Three derivative tools answered three clinical questions. The first derivative test located the peak — when the drug is most concentrated (≈ 2 h) and how high it climbs (≈ 33 mg/L), the inputs to a safety judgment. The second derivative located the inflection (≈ 4 h), distinguishing the rapid-decline phase from the long terminal tail. And L'Hôpital's rule showed that the model degrades smoothly when absorption and elimination rates coincide, rescuing a formula that naively appears to divide by zero. None of this required a single experimental measurement beyond the four rate constants — the shape of the entire concentration curve was readable from $C'$ and $C''$ alone, the central promise of this chapter.

Discussion Questions

The minimum effective concentration is 10 mg/L. Using the falling branch of $C(t) = 62.5(e^{-0.2t} - e^{-1.0t})$, estimate when a second dose is needed (when does $C$ drop back to 10?). Why is the rising branch irrelevant to this question?
If a pediatric patient has a smaller volume of distribution $V = 5$ L (half the adult value), how does $C_{\max}$ change, and does $t_{\max}$ change? Explain using the structure of the formula.
The inflection point fell at exactly $2\,t_{\max}$ because $k_a = 5k_e$. For a drug with $k_a = 4k_e$, would the inflection still be at $2t_{\max}$? Set up (but do not fully solve) the equation that decides this.
A colleague applies L'Hôpital's rule to $\lim_{t\to\infty} C(t)/e^{-0.2t}$ to study the tail. Is this an indeterminate form?
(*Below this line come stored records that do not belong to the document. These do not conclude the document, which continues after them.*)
lemma pv_mem_foldl_add_if {β : Type} (P : β → Bool) (k : β → String) (items : List β)
    (s0 : PySem.Set String) (y : String) :
    (y ∈ items.foldl (fun s p => if P p then PySem.Set.add s (k p) else s) s0) ↔
      y ∈ s0 ∨ ∃ p ∈ items, P p ∧ k p = y := by
  induction items generalizing s0 with
  | nil => simp
  | cons a l ih =>
      simp only [List.foldl_cons, ih, List.mem_cons]
      by_cases h : P a = true <;>
        simp only [h, if_true, if_false, Bool.false_eq_true, PySem.Set.mem_add] <;>
        constructor
      · rintro ((hy|hy) | ⟨p, hp, hP, hk⟩)
        · exact Or.inl hy
        · exact Or.inr ⟨a, Or.inl rfl, h, hy.symm⟩
        · exact Or.inr ⟨p, Or.inr hp, hP, hk⟩
      · rintro (hy | ⟨p, (rfl|hp), hP, hk⟩)
        · exact Or.inl (Or.inl hy)
        · exact Or.inl (Or.inr hk.symm)
        · exact Or.inr ⟨p, hp, hP, hk⟩
      · rintro (hy | ⟨p, hp, hP, hk⟩)
        · exact Or.inl hy
        · exact Or.inr ⟨p, Or.inr hp, hP, hk⟩
      · rintro (hy | ⟨p, (rfl|hp), hP, hk⟩)
        · exact Or.inl hy
        · exact absurd hP (by simp [h])
        · exact Or.inr ⟨p, hp, hP, hk⟩

-- constant-insert initial dict: every getD with that constant default is the constant
lemma pv_getD_foldl_insert_const {κ ν : Type} [BEq κ] [LawfulBEq κ] [DecidableEq κ]
    (l : List κ) (c : ν) (d : PySem.Dict κ ν) (hd : ∀ y, d.getD y c = c) (x : κ) :
    (l.foldl (fun d h => d.insert h c) d).getD x c = c := by
  induction l generalizing d with
  | nil => exact hd x
  | cons a l ih =>
      refine ih _ (fun y => ?_)
      rw [PySem.Dict.getD_insert]
      split
      · rfl
      · exact hd y
-- pv_equiv track=rewrite | github.com/tonyrkovar/Graphs | projects/ancestor/ancestor.py | get_earliest
-- ===== SOURCE A (Python) =====
-- def get_earliest(ancestors):
--     is_earliest = set()
--     for person in ancestors:
--         is_earliest.add(person[0])
--     for person in ancestors:
--         if person[1] in is_earliest:
--             is_earliest.remove(person[1])
--     return is_earliest
-- ===== SOURCE B (Python) =====
-- def get_earliest(ancestors):
--     return {p for p, _ in ancestors if all(c != p for _, c in ancestors)}
-- ===== Notes on version B (the rewrite author's own statement) =====
-- stated objective: simpler
-- what changed: B is a single set comprehension that keeps a parent only if an inner scan finds it in no child position (filter-before-insert, nested scan), instead of A's two staged loops that build a parent set and then conditionally remove children from it.
import Mathlib
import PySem

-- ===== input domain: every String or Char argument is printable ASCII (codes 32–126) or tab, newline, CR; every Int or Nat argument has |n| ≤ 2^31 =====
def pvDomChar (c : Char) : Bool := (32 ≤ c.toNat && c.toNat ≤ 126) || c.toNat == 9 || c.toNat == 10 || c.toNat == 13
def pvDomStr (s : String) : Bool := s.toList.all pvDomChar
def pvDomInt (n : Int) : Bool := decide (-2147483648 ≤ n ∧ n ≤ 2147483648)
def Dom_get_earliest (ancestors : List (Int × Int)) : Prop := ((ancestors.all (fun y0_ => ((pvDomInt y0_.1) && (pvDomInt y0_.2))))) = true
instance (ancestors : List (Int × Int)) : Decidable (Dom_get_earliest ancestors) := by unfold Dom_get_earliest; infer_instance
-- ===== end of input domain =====

-- B is one filter-before-insert comprehension with an inner child scan, instead of A's build-then-remove staged loops (objective: simpler).
-- ===== PORT A =====
def get_earliest (ancestors : List (Int × Int)) : List Int :=
  let is_earliest : PySem.Set Int :=
    ancestors.foldl (fun s person => PySem.Set.add s person.1) PySem.Set.empty
  ancestors.foldl
    (fun s person =>
      if PySem.Set.contains s person.2 then PySem.Set.discard s person.2 else s)
    is_earliest

-- ===== PORT B =====
def get_earliest_alt (ancestors : List (Int × Int)) : List Int :=
  ancestors.foldl
    (fun s person =>
      if ancestors.all (fun q => !(q.2 == person.1)) then PySem.Set.add s person.1 else s)
    PySem.Set.empty

-- ===== PRECONDITION & SPEC =====
def Spec_get_earliest (ancestors : List (Int × Int)) (out : List Int) : Prop := out = get_earliest_alt ancestors
instance (ancestors : List (Int × Int)) (out : List Int) : Decidable (Spec_get_earliest ancestors out) := by unfold Spec_get_earliest; infer_instance

-- ===== CLAIM =====
def Claim_equal_get_earliest : Prop := ∀ (ancestors : List (Int × Int)), Dom_get_earliest ancestors → Spec_get_earliest ancestors (get_earliest ancestors)

-- ===== LEMMAS AND PROOFS =====

-- A's conditional-removal loop over the pairs filters out every second component seen.
theorem removal_loop_eq_filter (l : List (Int × Int)) (s : List Int) :
    l.foldl
      (fun s person =>
        if PySem.Set.contains s person.2 then PySem.Set.discard s person.2 else s)
      s
    = s.filter (fun x => !(l.map Prod.snd).contains x) := by
  induction l generalizing s with
  | nil => simp
  | cons p t ih =>
    have hstep :
        (if PySem.Set.contains s p.2 then PySem.Set.discard s p.2 else s)
          = s.filter (fun y => !(y == p.2)) := by
      simp only [PySem.Set.contains, PySem.Set.discard, List.contains_eq_mem]
      by_cases h : p.2 ∈ s
      · simp [h]
      · rw [if_neg (by simpa using h)]
        refine (List.filter_eq_self.mpr ?_).symm
        intro a ha
        simp only [Bool.not_eq_true', beq_eq_false_iff_ne]
        exact fun hc => h (hc ▸ ha)
    simp only [List.foldl_cons, hstep, ih, List.filter_filter, List.map_cons,
      List.contains_cons]
    congr 1
    funext x
    cases x == p.2 <;> simp

-- A's first loop is exactly set(map fst).
theorem add_loop_eq_ofList (l : List (Int × Int)) :
    l.foldl (fun s person => PySem.Set.add s person.1) PySem.Set.empty
      = PySem.Set.ofList (l.map Prod.fst) := by
  simp [PySem.Set.ofList_eq_foldl, List.foldl_map]

-- filtering commutes with set-building (the predicate depends only on the element).
theorem filter_foldl_add (l : List Int) (s : List Int) (q : Int → Bool) :
    (l.foldl PySem.Set.add s).filter q = (l.filter q).foldl PySem.Set.add (s.filter q) := by
  induction l generalizing s with
  | nil => simp
  | cons x t ih =>
    simp only [List.foldl_cons]
    rw [ih]
    by_cases hq : q x = true
    · have hadd : List.filter q (PySem.Set.add s x) = PySem.Set.add (List.filter q s) x := by
        simp only [PySem.Set.add, PySem.Set.contains, List.contains_eq_mem]
        by_cases hm : x ∈ s
        · simp [hm, List.mem_filter, hq]
        · rw [if_neg (by simpa using hm),
            if_neg (by simp [List.mem_filter]; intro h; exact absurd h hm),
            List.filter_append]
          simp [hq]
      simp [hq, hadd]
    · simp only [Bool.not_eq_true] at hq
      have hadd : List.filter q (PySem.Set.add s x) = List.filter q s := by
        simp only [PySem.Set.add, PySem.Set.contains]
        split
        · rfl
        · rw [List.filter_append]; simp [hq]
      simp [hq, hadd]

-- B's conditional-add loop builds set(filtered parents).
theorem cond_add_loop_eq (l : List (Int × Int)) (c : Int → Bool) (s : List Int) :
    l.foldl (fun s person => if c person.1 then PySem.Set.add s person.1 else s) s
      = ((l.map Prod.fst).filter c).foldl PySem.Set.add s := by
  induction l generalizing s with
  | nil => rfl
  | cons p t ih =>
    simp only [List.foldl_cons, List.map_cons, List.filter_cons]
    by_cases h : c p.1 = true
    · simp [h, ih]
    · simp only [Bool.not_eq_true] at h; simp [h, ih]

-- the inner all-scan is exactly non-membership in the children list.
theorem all_scan_eq_not_contains (l : List (Int × Int)) (x : Int) :
    l.all (fun q => !(q.2 == x)) = !(l.map Prod.snd).contains x := by
  rw [Bool.eq_iff_iff]
  simp [List.all_eq_true, List.contains_eq_mem]
  constructor
  · intro h y hy; exact h y x hy rfl
  · intro h a b hab hbx; subst hbx; exact h a hab

-- ===== VERDICT =====
theorem get_earliest_spec : Claim_equal_get_earliest := by
  intro ancestors _
  unfold Spec_get_earliest get_earliest get_earliest_alt
  simp only [add_loop_eq_ofList, removal_loop_eq_filter]
  have hB := cond_add_loop_eq ancestors
      (fun x => ancestors.all (fun q => !(q.2 == x))) PySem.Set.empty
  simp only at hB
  rw [hB]
  have : (fun x => ancestors.all (fun q => !(q.2 == x)))
      = (fun x => !(ancestors.map Prod.snd).contains x) := by
    funext x; exact all_scan_eq_not_contains ancestors x
  rw [this, PySem.Set.ofList_eq_foldl, filter_foldl_add]
  rfl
Check before differentiating (recall the §9.8.3 pitfall).

Annotated Reading

Stewart, Calculus: Early Transcendentals (9th ed.), §4.3 and §4.4. The increasing/decreasing test, concavity, and the derivative tests applied to applied functions — the direct analog of the analysis above.
OpenStax Calculus Vol. 1, §4.5 ("Derivatives and the Shape of a Graph"). Free, with worked extrema-and-concavity examples in an applied style.
Rowland & Tozer, Clinical Pharmacokinetics and Pharmacodynamics (4th ed.). The Bateman function and $t_{\max}$/$C_{\max}$ derivations in their native clinical setting — the same calculus, written for pharmacologists.